*** Supplied material ***
-- pv_equiv track=rewrite | github.com/heosangmin/practiceAlgorithm | python_practice/Arcade/cs_8_matrixElementsSum.py | solution
-- ===== SOURCE A (Python) =====
-- def solution(matrix):
--     isHaunted = [False] * len(matrix[0])
--     result = 0
--     for row in range(len(matrix)):
--         for col in range(len(matrix[row])):
--             if not isHaunted[col]:
--                 if matrix[row][col] > 0:
--                     result += matrix[row][col]
--                 else:
--                     isHaunted[col] = True
--
--     return result
-- ===== SOURCE B (Python) =====
-- def solution(matrix):
--     result = 0
--     for col in range(len(matrix[0])):
--         for row in matrix:
--             if col < len(row):
--                 v = row[col]
--                 if v > 0:
--                     result += v
--                 else:
--                     break
--     return result
-- ===== Notes on version B (the rewrite author's own statement) =====
-- stated objective: alternative
-- what changed: Column-major scan with an early break per column replaces A's row-major scan that maintains a persistent per-column 'haunted' boolean mask.
import Mathlib
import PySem

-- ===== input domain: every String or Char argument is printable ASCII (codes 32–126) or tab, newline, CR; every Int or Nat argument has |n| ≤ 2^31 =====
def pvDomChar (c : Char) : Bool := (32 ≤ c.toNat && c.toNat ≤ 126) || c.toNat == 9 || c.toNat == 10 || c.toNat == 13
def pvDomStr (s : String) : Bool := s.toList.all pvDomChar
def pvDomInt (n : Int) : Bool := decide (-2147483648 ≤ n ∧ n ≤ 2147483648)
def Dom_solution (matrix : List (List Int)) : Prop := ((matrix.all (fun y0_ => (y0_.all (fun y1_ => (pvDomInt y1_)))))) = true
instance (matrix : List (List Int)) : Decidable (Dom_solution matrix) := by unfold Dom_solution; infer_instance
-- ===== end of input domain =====

-- B replaces A's row-major scan with a persistent per-column boolean mask by a
-- column-major scan that breaks out of a column at the first non-positive entry
-- (objective: alternative decomposition; same asymptotic cost).

-- ===== PORT A =====
-- inner loop body: for col, if not isHaunted[col]: add positive value or mark haunted
-- (getD/set are in range on Pre_; outside Pre_ Python raises IndexError)
def stepA (row : List Int) (st : List Bool × Int) (c : Nat) : List Bool × Int :=
  if st.1.getD c false then st
  else if row.getD c 0 > 0 then (st.1, st.2 + row.getD c 0)
  else (st.1.set c true, st.2)

-- one row of A's outer loop: for col in range(len(row))
def rowLoopA (st : List Bool × Int) (row : List Int) : List Bool × Int :=
  (List.range row.length).foldl (stepA row) st

-- matrix[0] via headD: Python raises IndexError on an empty matrix (excluded by Pre_)
def solution (matrix : List (List Int)) : Int :=
  (matrix.foldl rowLoopA (List.replicate (matrix.headD []).length false, 0)).2

-- ===== PORT B =====
-- B's inner loop: walk the rows of one column, accumulating positives, breaking at the first v ≤ 0
def bRows (c : Nat) (r : Int) : List (List Int) → Int
  | [] => r
  | row :: rest =>
      if c < row.length then
        if row.getD c 0 > 0 then bRows c (r + row.getD c 0) rest else r
      else bRows c r rest

def solution_alt (matrix : List (List Int)) : Int :=
  (List.range (matrix.headD []).length).foldl (fun r c => bRows c r matrix) 0

-- ===== PRECONDITION & SPEC =====
-- Pre_ excludes exactly the inputs on which Python A raises IndexError:
-- the empty matrix (matrix[0]), and matrices with a row longer than the first row
-- (isHaunted[col] is indexed beyond len(matrix[0])).
def Pre_solution (matrix : List (List Int)) : Prop :=
  matrix ≠ [] ∧ ∀ row ∈ matrix, row.length ≤ (matrix.headD []).length
instance (matrix : List (List Int)) : Decidable (Pre_solution matrix) := by
  unfold Pre_solution; infer_instance
def pvWitness_solution : List (List Int) := [[1, 2], [3, 0], [5, 7]]

def Spec_solution (matrix : List (List Int)) (out : Int) : Prop := out = solution_alt matrix
instance (matrix : List (List Int)) (out : Int) : Decidable (Spec_solution matrix out) := by unfold Spec_solution; infer_instance

-- ===== CLAIM (what is proved, stated in full; the proofs are below) =====
def Claim_equal_solution : Prop := ∀ (matrix : List (List Int)), Dom_solution matrix → Pre_solution matrix → Spec_solution matrix (solution matrix)

-- ===== LEMMAS AND PROOFS =====

-- bRows threads its accumulator additively
lemma bRows_acc (c : Nat) (r : Int) (rows : List (List Int)) :
    bRows c r rows = r + bRows c 0 rows := by
  induction rows generalizing r with
  | nil => simp [bRows]
  | cons row rest ih =>
    simp only [bRows]
    split_ifs with h1 h2
    · rw [ih, ih (0 + _)]; ring
    · ring
    · exact ih r

-- B's outer fold is the sum of the per-column contributions
lemma alt_fold (m : List (List Int)) (n : Nat) (r : Int) :
    (List.range n).foldl (fun r c => bRows c r m) r
      = r + ∑ c ∈ Finset.range n, bRows c 0 m := by
  induction n generalizing r with
  | zero => simp
  | succ n ih =>
    rw [List.range_succ, List.foldl_append, ih, Finset.sum_range_succ]
    simp only [List.foldl_cons, List.foldl_nil]
    rw [bRows_acc]; ring

-- A's inner fold: length preservation
lemma stepA_len_one (row : List Int) (st : List Bool × Int) (c : Nat) :
    (stepA row st c).1.length = st.1.length := by
  unfold stepA; split_ifs <;> simp

lemma stepA_len (row : List Int) (n : Nat) (h : List Bool) (r : Int) :
    ((List.range n).foldl (stepA row) (h, r)).1.length = h.length := by
  induction n generalizing h r with
  | zero => rfl
  | succ n ih =>
    rw [List.range_succ, List.foldl_append]
    simp only [List.foldl_cons, List.foldl_nil]
    rw [stepA_len_one]
    exact ih h r

lemma getD_set_true (l : List Bool) (i j : Nat) :
    (l.set i true).getD j false
      = if j = i ∧ i < l.length then true else l.getD j false := by
  simp only [List.getD]
  rw [List.getElem?_set]
  split_ifs <;> simp_all

-- pointwise value of A's haunted mask after scanning the first n columns of one row
lemma stepA_haunted (row : List Int) (h : List Bool) (hrow : row.length ≤ h.length)
    (n : Nat) (hn : n ≤ row.length) (r : Int) (c : Nat) :
    ((List.range n).foldl (stepA row) (h, r)).1.getD c false
      = (h.getD c false || (decide (c < n) && decide (row.getD c 0 ≤ 0))) := by
  induction n generalizing r c with
  | zero => simp
  | succ n ih =>
    have hn' : n ≤ row.length := Nat.le_of_succ_le hn
    rw [List.range_succ, List.foldl_append]
    simp only [List.foldl_cons, List.foldl_nil]
    set st := (List.range n).foldl (stepA row) (h, r) with hst
    have hlen1 : st.1.length = h.length := stepA_len row n h r
    have hptn : st.1.getD n false = h.getD n false := by
      rw [ih hn' r n]; simp
    have hd : decide (c < n + 1) = (decide (c = n) || decide (c < n)) := by
      by_cases h1 : c = n
      · simp [h1]
      · by_cases h2 : c < n <;> simp [h1, h2] <;> omega
    by_cases hh : h.getD n false = true
    · -- already haunted at n : mask unchanged
      have hfst : (stepA row st n).1 = st.1 := by
        unfold stepA; rw [hptn, if_pos hh]
      rw [hfst, ih hn' r c, hd]
      by_cases hc : c = n
      · subst hc; rw [hh]; simp
      · simp [hc]
    · have hhf : h.getD n false = false := by simpa using hh
      by_cases hv : row.getD n 0 > 0
      · -- value > 0 : mask unchanged
        have hfst : (stepA row st n).1 = st.1 := by
          unfold stepA
          rw [hptn, if_neg hh, if_pos hv]
        rw [hfst, ih hn' r c, hd]
        by_cases hc : c = n
        · subst hc
          have h1 : decide (row.getD c 0 ≤ 0) = false :=
            decide_eq_false (by omega)
          rw [hhf, h1]
          simp
        · simp [hc]
      · -- value ≤ 0 : mask set at n
        have hvle : row.getD n 0 ≤ 0 := by omega
        have hfst : (stepA row st n).1 = st.1.set n true := by
          unfold stepA
          rw [hptn, if_neg hh, if_neg hv]
        rw [hfst, getD_set_true, hlen1]
        by_cases hc : c = n
        · subst hc
          rw [if_pos ⟨rfl, by omega⟩, hhf, decide_eq_true hvle]
          simp
        · rw [if_neg (by simp [hc]), ih hn' r c, hd]
          simp [hc]

-- the result accumulated by A while scanning the first n columns of one row
lemma stepA_result (row : List Int) (h : List Bool) (hrow : row.length ≤ h.length)
    (n : Nat) (hn : n ≤ row.length) (r : Int) :
    ((List.range n).foldl (stepA row) (h, r)).2
      = r + ∑ c ∈ Finset.range n,
          (if h.getD c false = false ∧ row.getD c 0 > 0 then row.getD c 0 else 0) := by
  induction n generalizing r with
  | zero => simp
  | succ n ih =>
    have hn' : n ≤ row.length := Nat.le_of_succ_le hn
    rw [List.range_succ, List.foldl_append]
    simp only [List.foldl_cons, List.foldl_nil]
    set st := (List.range n).foldl (stepA row) (h, r) with hst
    have hptn : st.1.getD n false = h.getD n false := by
      rw [stepA_haunted row h hrow n hn' r n]; simp
    have hsnd : st.2 = r + ∑ c ∈ Finset.range n,
        (if h.getD c false = false ∧ row.getD c 0 > 0 then row.getD c 0 else 0) := ih hn' r
    rw [Finset.sum_range_succ, ← add_assoc, ← hsnd]
    by_cases hh : h.getD n false = true
    · have hsnd2 : (stepA row st n).2 = st.2 := by
        unfold stepA; rw [hptn, if_pos hh]
      rw [hsnd2, if_neg (by rw [hh]; simp)]
      ring
    · have hhf : h.getD n false = false := by simpa using hh
      by_cases hv : row.getD n 0 > 0
      · have hsnd2 : (stepA row st n).2 = st.2 + row.getD n 0 := by
          unfold stepA
          rw [hptn, if_neg hh, if_pos hv]
        rw [hsnd2, if_pos ⟨hhf, hv⟩]
      · have hsnd2 : (stepA row st n).2 = st.2 := by
          unfold stepA
          rw [hptn, if_neg hh, if_neg hv]
        rw [hsnd2, if_neg (by tauto)]
        ring

-- per-column bookkeeping: one row's contribution plus the rest under the updated mask
-- equals the whole column walk under the old mask
lemma colStep (row : List Int) (rest : List (List Int)) (h : List Bool) (c : Nat) :
    (if h.getD c false = false ∧ row.getD c 0 > 0 then row.getD c 0 else 0)
      + (if (h.getD c false = true) ∨ (c < row.length ∧ row.getD c 0 ≤ 0) then 0
         else bRows c 0 rest)
      = if h.getD c false then 0 else bRows c 0 (row :: rest) := by
  by_cases hh : h.getD c false = true
  · rw [if_neg (by rw [hh]; simp), if_pos (Or.inl hh), if_pos hh]; ring
  · have hhf : h.getD c false = false := by simpa using hh
    rw [if_neg hh]
    by_cases hcl : c < row.length
    · by_cases hv : row.getD c 0 > 0
      · rw [if_pos ⟨hhf, hv⟩, if_neg (by rintro (h1 | ⟨_, h2⟩); exact hh h1; omega)]
        simp only [bRows]
        rw [if_pos hcl, if_pos hv, bRows_acc c (0 + row.getD c 0) rest]
        ring
      · rw [if_neg (by tauto), if_pos (Or.inr ⟨hcl, by omega⟩)]
        simp only [bRows]
        rw [if_pos hcl, if_neg hv]
        ring
    · have hz : row.getD c 0 = 0 := List.getD_eq_default _ _ (Nat.le_of_not_lt hcl)
      rw [if_neg (by rw [hz]; rintro ⟨_, h2⟩; omega),
          if_neg (by rintro (h1 | ⟨h2, _⟩); exact hh h1; exact hcl h2)]
      simp only [bRows]
      rw [if_neg hcl]
      ring

-- A's outer fold equals the sum over columns of B's per-column walk
lemma outer (rows : List (List Int)) (h : List Bool) (r : Int)
    (hlen : ∀ row ∈ rows, row.length ≤ h.length) :
    (rows.foldl rowLoopA (h, r)).2
      = r + ∑ c ∈ Finset.range h.length,
          (if h.getD c false then 0 else bRows c 0 rows) := by
  induction rows generalizing h r with
  | nil =>
    simp only [List.foldl_nil]
    have : ∀ c ∈ Finset.range h.length,
        (if h.getD c false then (0:Int) else bRows c 0 []) = 0 := by
      intro c _; by_cases hh : h.getD c false <;> simp [bRows]
    rw [Finset.sum_congr rfl this]; simp
  | cons row rest ih =>
    have hrow : row.length ≤ h.length := hlen row List.mem_cons_self
    have hrest : ∀ q ∈ rest, q.length ≤ h.length :=
      fun q hq => hlen q (List.mem_cons_of_mem _ hq)
    simp only [List.foldl_cons]
    have hunf : rowLoopA (h, r) row
        = (List.range row.length).foldl (stepA row) (h, r) := rfl
    set st := rowLoopA (h, r) row with hst
    have hlen1 : st.1.length = h.length := stepA_len row row.length h r
    have hpt : ∀ c, st.1.getD c false
        = (h.getD c false || (decide (c < row.length) && decide (row.getD c 0 ≤ 0))) :=
      fun c => stepA_haunted row h hrow row.length le_rfl r c
    have hsnd : st.2 = r + ∑ c ∈ Finset.range row.length,
        (if h.getD c false = false ∧ row.getD c 0 > 0 then row.getD c 0 else 0) :=
      stepA_result row h hrow row.length le_rfl r
    have hrest' : ∀ q ∈ rest, q.length ≤ st.1.length := by
      intro q hq; rw [hlen1]; exact hrest q hq
    have hih := ih st.1 st.2 hrest'
    rw [Prod.mk.eta] at hih
    rw [hih, hlen1, hsnd]
    simp only [hpt]
    have hext : ∑ c ∈ Finset.range row.length,
          (if h.getD c false = false ∧ row.getD c 0 > 0 then row.getD c 0 else 0)
        = ∑ c ∈ Finset.range h.length,
          (if h.getD c false = false ∧ row.getD c 0 > 0 then row.getD c 0 else 0) := by
      apply Finset.sum_subset (by intro x hx; simp only [Finset.mem_range] at *; omega)
      intro c _ hc
      simp only [Finset.mem_range, not_lt] at hc
      have hz : row.getD c 0 = 0 := List.getD_eq_default _ _ (by omega)
      rw [if_neg (by rw [hz]; rintro ⟨_, h2⟩; omega)]
    rw [hext, add_assoc, ← Finset.sum_add_distrib]
    congr 1
    apply Finset.sum_congr rfl
    intro c _
    have hcond : ((h.getD c false
          || (decide (c < row.length) && decide (row.getD c 0 ≤ 0))) = true)
        ↔ ((h.getD c false = true) ∨ (c < row.length ∧ row.getD c 0 ≤ 0)) := by
      simp
    rw [if_congr hcond rfl rfl]
    exact colStep row rest h c

-- ===== VERDICT (by name: the statement is the Claim_ definition above) =====
theorem solution_spec : Claim_equal_solution := by
  intro matrix _ hpre
  unfold Spec_solution solution solution_alt
  obtain ⟨hne, hle⟩ := hpre
  rw [alt_fold]
  rw [outer matrix (List.replicate (matrix.headD []).length false) 0
        (by intro row hr; simpa using hle row hr)]
  simp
*** End of Supplied material ***
What are the lines, exactly as written above, from the line with "have h1 : decide" to the line with "lemma stepA_result (row", both included? Output only those.

          have h1 : decide (row.getD c 0 ≤ 0) = false :=
            decide_eq_false (by omega)
          rw [hhf, h1]
          simp
        · simp [hc]
      · -- value ≤ 0 : mask set at n
        have hvle : row.getD n 0 ≤ 0 := by omega
        have hfst : (stepA row st n).1 = st.1.set n true := by
          unfold stepA
          rw [hptn, if_neg hh, if_neg hv]
        rw [hfst, getD_set_true, hlen1]
        by_cases hc : c = n
        · subst hc
          rw [if_pos ⟨rfl, by omega⟩, hhf, decide_eq_true hvle]
          simp
        · rw [if_neg (by simp [hc]), ih hn' r c, hd]
          simp [hc]

-- the result accumulated by A while scanning the first n columns of one row
lemma stepA_result (row : List Int) (h : List Bool) (hrow : row.length ≤ h.length)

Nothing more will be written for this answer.